A Fraser/Kowalski story.
thanks to Dee for the thoughtful beta.
So I was driving him home, "him" being Fraser, and I was still buzzing
from the lineup and the cemetery and the excitement. Big day. Very
big day. We saved the real Vecchio's butt today.
So I was a little worked up and kind of jumpy, and something was bugging
me. Lingering. Not a lot, just a little, but I turned to Fraser anyway
and asked: "Do you really think I'm attractive or were you just being
nice in front of the perps?"
He looked at me with those big, honest eyes and said, "Pardon?"
I think he's taken classes in being annoying. But I repeated myself
anyway: "Do you honestly think I'm attractive? Maybe I'm being--necrotic,
but I really want to know."
Fraser gave me a confused look. "I would hardly call you necrotic, Ray--"
I cut him off. "Yeah? Okay."
He ran his thumb over his eyebrow and sighed. "I really and truly think
you're attractive."
"Okay. Because you don't have to be nice."
"I would never let niceness stand in the way of the truth." He probably
also took classes in being earnest, but it's okay, because I believe
him.
"And the glasses are quite striking as well," he said, and this time
I didn't believe him.
"Striking like a punch to the head, you mean.

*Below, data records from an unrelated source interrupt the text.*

-- pv_equiv track=rewrite | github.com/reedwi/advent-of-code-2023 | 13/13.py | reflect_check
-- ===== SOURCE A (Python) =====
-- def reflect_check(group):
--     row_len = len(group)
--     reflects = []
--     for i, row in enumerate(group):
--         if i == 0 or row != group[i-1]:
--             continue
--         reflect = True
--         j = 1
--
--         while i+j <= row_len - 1 and i-1-j >= 0 and reflect:
--             if group[i + j] == group[i - 1 - j]:
--                 j += 1
--                 continue
--             else:
--                 reflect = False
--         if reflect:
--             reflects.append([i, j])
--     return reflects
-- ===== SOURCE B (Python) =====
-- def reflect_check(group):
--     n = len(group)
--     reflects = []
--     for i in range(1, n):
--         top = group[:i]
--         top.reverse()
--         if all(a == b for a, b in zip(top, group[i:])):
--             reflects.append([i, min(i, n - i)])
--     return reflects
-- ===== Notes on version B (the rewrite author's own statement) =====
-- stated objective: alternative
-- what changed: Replaced A's flag-driven index-walking while loop (which also derives the width j by counting) with a per-candidate-line comparison of the reversed prefix against the suffix via zip/all, with the mirror width computed in closed form as min(i, n-i).
import Mathlib
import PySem

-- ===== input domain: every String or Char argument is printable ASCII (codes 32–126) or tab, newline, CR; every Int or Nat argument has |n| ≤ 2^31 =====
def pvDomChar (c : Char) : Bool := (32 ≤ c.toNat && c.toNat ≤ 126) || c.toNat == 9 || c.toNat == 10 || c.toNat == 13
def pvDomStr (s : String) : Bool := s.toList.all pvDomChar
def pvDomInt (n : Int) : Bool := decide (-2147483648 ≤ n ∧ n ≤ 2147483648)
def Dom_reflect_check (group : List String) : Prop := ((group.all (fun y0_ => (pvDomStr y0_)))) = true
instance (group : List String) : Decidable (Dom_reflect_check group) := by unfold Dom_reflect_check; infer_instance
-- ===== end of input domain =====

-- B replaces A's flag-driven index-walking while loop with a reversed-prefix/suffix
-- comparison per candidate line and a closed-form width min(i, n-i); same results, similar cost.

-- ===== PORT A =====
-- the inner 'while i+j <= row_len-1 and i-1-j >= 0 and reflect' loop of A
def reflectWhile (group : List String) (row_len i j : Int) (reflect : Bool) :
    Int × Bool :=
  if i + j ≤ row_len - 1 ∧ i - 1 - j ≥ 0 ∧ reflect = true then
    if PySem.List.pyGet? group (i + j) = PySem.List.pyGet? group (i - 1 - j) then
      reflectWhile group row_len i (j + 1) reflect
    else (j, false)
  else (j, reflect)
  termination_by (row_len - i - j).toNat
  decreasing_by omega

def reflect_check (group : List String) : List (List Int) :=
  (PySem.List.enumerate group 0).foldl
    (fun reflects p =>
      if p.1 = 0 ∨ ¬ (some p.2 = PySem.List.pyGet? group (p.1 - 1)) then reflects
      else
        let r := reflectWhile group (group.length : Int) p.1 1 true
        if r.2 then reflects ++ [[p.1, r.1]] else reflects)
    []

-- ===== PORT B =====
def reflect_check_alt (group : List String) : List (List Int) :=
  (PySem.List.pyRange 1 (group.length : Int) 1).foldl
    (fun reflects i =>
      if ((PySem.List.slice group none (some i)).reverse.zip
            (PySem.List.slice group (some i) none)).all (fun p => p.1 == p.2) then
        reflects ++ [[i, min i ((group.length : Int) - i)]]
      else reflects)
    []

-- ===== PRECONDITION & SPEC =====
def Spec_reflect_check (group : List String) (out : List (List Int)) : Prop := out = reflect_check_alt group
instance (group : List String) (out : List (List Int)) : Decidable (Spec_reflect_check group out) := by unfold Spec_reflect_check; infer_instance

-- ===== CLAIM (what is proved, stated in full; the proofs are below) =====
def Claim_equal_reflect_check : Prop := ∀ (group : List String), Dom_reflect_check group → Spec_reflect_check group (reflect_check group)

-- ===== LEMMAS AND PROOFS =====

-- A's while loop from position j: if every remaining mirror pair matches it stops at the
-- boundary with j = min i (n-i) and the flag still true, otherwise the flag is false.
theorem reflectWhile_spec (group : List String) (i : Int) (h1 : 1 ≤ i)
    (h2 : i < (group.length : Int)) :
    ∀ (j : Int), 1 ≤ j → j ≤ min i ((group.length : Int) - i) →
      reflectWhile group (group.length : Int) i j true =
        (if ∀ t : Int, j ≤ t → t < min i ((group.length : Int) - i) →
            PySem.List.pyGet? group (i + t) = PySem.List.pyGet? group (i - 1 - t)
         then ((min i ((group.length : Int) - i), true) : Int × Bool)
         else ((reflectWhile group (group.length : Int) i j true).1, false)) := by
  set n : Int := (group.length : Int) with hn
  set m : Int := min i (n - i) with hm
  have main : ∀ (d : Nat) (j : Int), 1 ≤ j → j ≤ m → (m - j).toNat = d →
      reflectWhile group n i j true =
        (if ∀ t : Int, j ≤ t → t < m →
            PySem.List.pyGet? group (i + t) = PySem.List.pyGet? group (i - 1 - t)
         then ((m, true) : Int × Bool)
         else ((reflectWhile group n i j true).1, false)) := by
    intro d
    induction d with
    | zero =>
      intro j hj hjm hd
      have hjm' : j = m := by omega
      have hguard : ¬ (i + j ≤ n - 1 ∧ i - 1 - j ≥ 0 ∧ (true : Bool) = true) := by
        rintro ⟨ha, hb, -⟩; omega
      have hstop : reflectWhile group n i j true = (j, true) := by
        rw [reflectWhile, if_neg hguard]
      have hvac : ∀ t : Int, j ≤ t → t < m →
          PySem.List.pyGet? group (i + t) = PySem.List.pyGet? group (i - 1 - t) := by
        intro t ht htm; omega
      rw [hstop, if_pos hvac, hjm']
    | succ d ih =>
      intro j hj hjm hd
      have hjlt : j < m := by omega
      have hunf : reflectWhile group n i j true =
          (if PySem.List.pyGet? group (i + j) = PySem.List.pyGet? group (i - 1 - j) then
            reflectWhile group n i (j + 1) true
          else (j, false)) := by
        rw [reflectWhile, if_pos (show i + j ≤ n - 1 ∧ i - 1 - j ≥ 0 ∧ (true : Bool) = true by
          exact ⟨by omega, by omega, rfl⟩)]
      by_cases heq : PySem.List.pyGet? group (i + j) = PySem.List.pyGet? group (i - 1 - j)
      · have hstep : reflectWhile group n i j true = reflectWhile group n i (j + 1) true := by
          rw [hunf, if_pos heq]
        rw [hstep, ih (j + 1) (by omega) (by omega) (by omega)]
        by_cases hall : ∀ t : Int, j + 1 ≤ t → t < m →
            PySem.List.pyGet? group (i + t) = PySem.List.pyGet? group (i - 1 - t)
        · rw [if_pos hall, if_pos]
          intro t ht htm
          rcases eq_or_lt_of_le ht with rfl | hlt
          · exact heq
          · exact hall t (by omega) htm
        · have hallj : ¬ ∀ t : Int, j ≤ t → t < m →
              PySem.List.pyGet? group (i + t) = PySem.List.pyGet? group (i - 1 - t) :=
            fun h => hall fun t ht htm => h t (by omega) htm
          rw [if_neg hall, if_neg hallj]
      · have hstop : reflectWhile group n i j true = (j, false) := by
          rw [hunf, if_neg heq]
        have hall' : ¬ ∀ t : Int, j ≤ t → t < m →
            PySem.List.pyGet? group (i + t) = PySem.List.pyGet? group (i - 1 - t) := by
          intro h; exact heq (h j le_rfl (by omega))
        rw [hstop, if_neg hall']
  intro j hj hjm
  exact main (m - j).toNat j hj hjm rfl

-- B's zip/all test on reversed prefix vs suffix holds iff every mirror pair matches.
theorem bodyB_iff (group : List String) (i : Int) (h1 : 1 ≤ i)
    (h2 : i < (group.length : Int)) :
    ((((PySem.List.slice group none (some i)).reverse.zip
        (PySem.List.slice group (some i) none)).all (fun p => p.1 == p.2)) = true)
      ↔ (∀ t : Int, 0 ≤ t → t < min i ((group.length : Int) - i) →
          PySem.List.pyGet? group (i + t) = PySem.List.pyGet? group (i - 1 - t)) := by
  have h0i : (0 : Int) ≤ i := by omega
  have hilen : i.toNat ≤ group.length := by omega
  rw [PySem.List.slice_to group h0i, PySem.List.slice_from group h0i, List.all_eq_true]
  constructor
  · intro hall t ht htm
    have hkl : t.toNat <
        (((group.take i.toNat).reverse).zip (group.drop i.toNat)).length := by
      rw [List.length_zip, List.length_reverse, List.length_take, List.length_drop]
      omega
    have hx := hall _ (List.getElem_mem hkl)
    simp only [List.getElem_zip, List.getElem_reverse, List.getElem_take,
      List.getElem_drop, List.length_take, beq_iff_eq] at hx
    rw [PySem.List.pyGet?_eq_some_getElem group (by omega) (by omega),
      PySem.List.pyGet?_eq_some_getElem group (by omega) (by omega)]
    congr 1
    calc group[(i + t).toNat]'(by omega)
        = group[i.toNat + t.toNat]'(by omega) := by
          simp only [show (i + t).toNat = i.toNat + t.toNat from by omega]
      _ = group[min i.toNat group.length - 1 - t.toNat]'(by omega) := hx.symm
      _ = group[(i - 1 - t).toNat]'(by omega) := by
          simp only [show min i.toNat group.length - 1 - t.toNat = (i - 1 - t).toNat from by omega]
  · intro hmt x hx
    obtain ⟨k, hkl, rfl⟩ := List.mem_iff_getElem.1 hx
    have hkm : k < min i.toNat (group.length - i.toNat) := by
      rw [List.length_zip, List.length_reverse, List.length_take, List.length_drop] at hkl
      omega
    have := hmt (k : Int) (by omega) (by omega)
    rw [PySem.List.pyGet?_eq_some_getElem group (by omega) (by omega),
      PySem.List.pyGet?_eq_some_getElem group (by omega) (by omega),
      Option.some_inj] at this
    simp only [List.getElem_zip, List.getElem_reverse, List.getElem_take,
      List.getElem_drop, List.length_take, beq_iff_eq]
    calc group[min i.toNat group.length - 1 - k]'(by omega)
        = group[(i - 1 - (k : Int)).toNat]'(by omega) := by
          simp only [show min i.toNat group.length - 1 - k = (i - 1 - (k : Int)).toNat from by omega]
      _ = group[(i + (k : Int)).toNat]'(by omega) := this.symm
      _ = group[i.toNat + k]'(by omega) := by
          simp only [show (i + (k : Int)).toNat = i.toNat + k from by omega]

-- ===== VERDICT (by name: the statement is the Claim_ definition above) =====
theorem reflect_check_spec : Claim_equal_reflect_check := by
  intro group _
  unfold Spec_reflect_check reflect_check reflect_check_alt
  rcases Nat.eq_zero_or_pos group.length with hlen | hlen
  · obtain rfl : group = [] := List.length_eq_zero_iff.mp hlen
    rfl
  · have h0 : (0 : Int) < (group.length : Int) := by exact_mod_cast hlen
    rw [PySem.List.enumerate_eq_map_pyRange group "", List.foldl_map,
      show PySem.List.pyRange 0 (PySem.List.len group) = 0 :: PySem.List.pyRange 1 (group.length : Int) from by
        rw [PySem.List.pyRange_one_cons (by simpa [PySem.List.len] using h0)]
        norm_num [PySem.List.len],
      List.foldl_cons]
    simp only [true_or, if_true]
    apply PySem.List.foldl_congr_mem
    intro acc x hx
    rw [PySem.List.mem_pyRange_one] at hx
    obtain ⟨hx1, hx2⟩ := hx
    have hrow : some (PySem.List.pyGetD group x "") = PySem.List.pyGet? group x := by
      rw [PySem.List.pyGet?_eq_some_getElem group (by omega) hx2,
        PySem.List.pyGetD_eq_getElem group "" (by omega) hx2]
    by_cases hc : ∀ t : Int, 0 ≤ t → t < min x ((group.length : Int) - x) →
        PySem.List.pyGet? group (x + t) = PySem.List.pyGet? group (x - 1 - t)
    · have hm0 : PySem.List.pyGet? group x = PySem.List.pyGet? group (x - 1) := by
        have := hc 0 le_rfl (by omega)
        simpa using this
      rw [if_neg (show ¬ (x = 0 ∨ ¬ (some (PySem.List.pyGetD group x "") = PySem.List.pyGet? group (x - 1))) by
        push_neg
        exact ⟨by omega, hrow.trans hm0⟩)]
      rw [reflectWhile_spec group x hx1 hx2 1 le_rfl (by omega),
        if_pos (fun t ht htm => hc t (by omega) htm)]
      rw [if_pos ((bodyB_iff group x hx1 hx2).mpr hc)]
      simp
    · rw [if_neg (show ¬ ((((PySem.List.slice group none (some x)).reverse.zip
          (PySem.List.slice group (some x) none)).all (fun p => p.1 == p.2)) = true) from
          fun h => hc ((bodyB_iff group x hx1 hx2).mp h))]
      by_cases hm0 : PySem.List.pyGet? group x = PySem.List.pyGet? group (x - 1)
      · rw [if_neg (show ¬ (x = 0 ∨ ¬ (some (PySem.List.pyGetD group x "") = PySem.List.pyGet? group (x - 1))) by
          push_neg
          exact ⟨by omega, hrow.trans hm0⟩)]
        have hall : ¬ ∀ t : Int, 1 ≤ t → t < min x ((group.length : Int) - x) →
            PySem.List.pyGet? group (x + t) = PySem.List.pyGet? group (x - 1 - t) := by
          intro h
          apply hc
          intro t ht htm
          rcases eq_or_lt_of_le ht with rfl | hlt
          · simpa using hm0
          · exact h t (by omega) htm
        rw [reflectWhile_spec group x hx1 hx2 1 le_rfl (by omega), if_neg hall]
        simp
      · rw [if_pos (Or.inr (fun h => hm0 (hrow.symm.trans h)))]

I know what my glasses
look like."
"No, striking as in, ah, attractive. They emphasize your eyes and your
pointed chin."
Stoplight. "Pointy chin? Pointy chin? That's not a good feature,
Fraser."
"Well, it can be. It would have been of great assistance to me when
I went undercover in the girls' school. I've been told that my square
chin is the main reason I didn't pass entirely."
With that I had to stare at him for a while, until the guy behind me
started honking. He didn't even blink. Poker face. I hit the gas.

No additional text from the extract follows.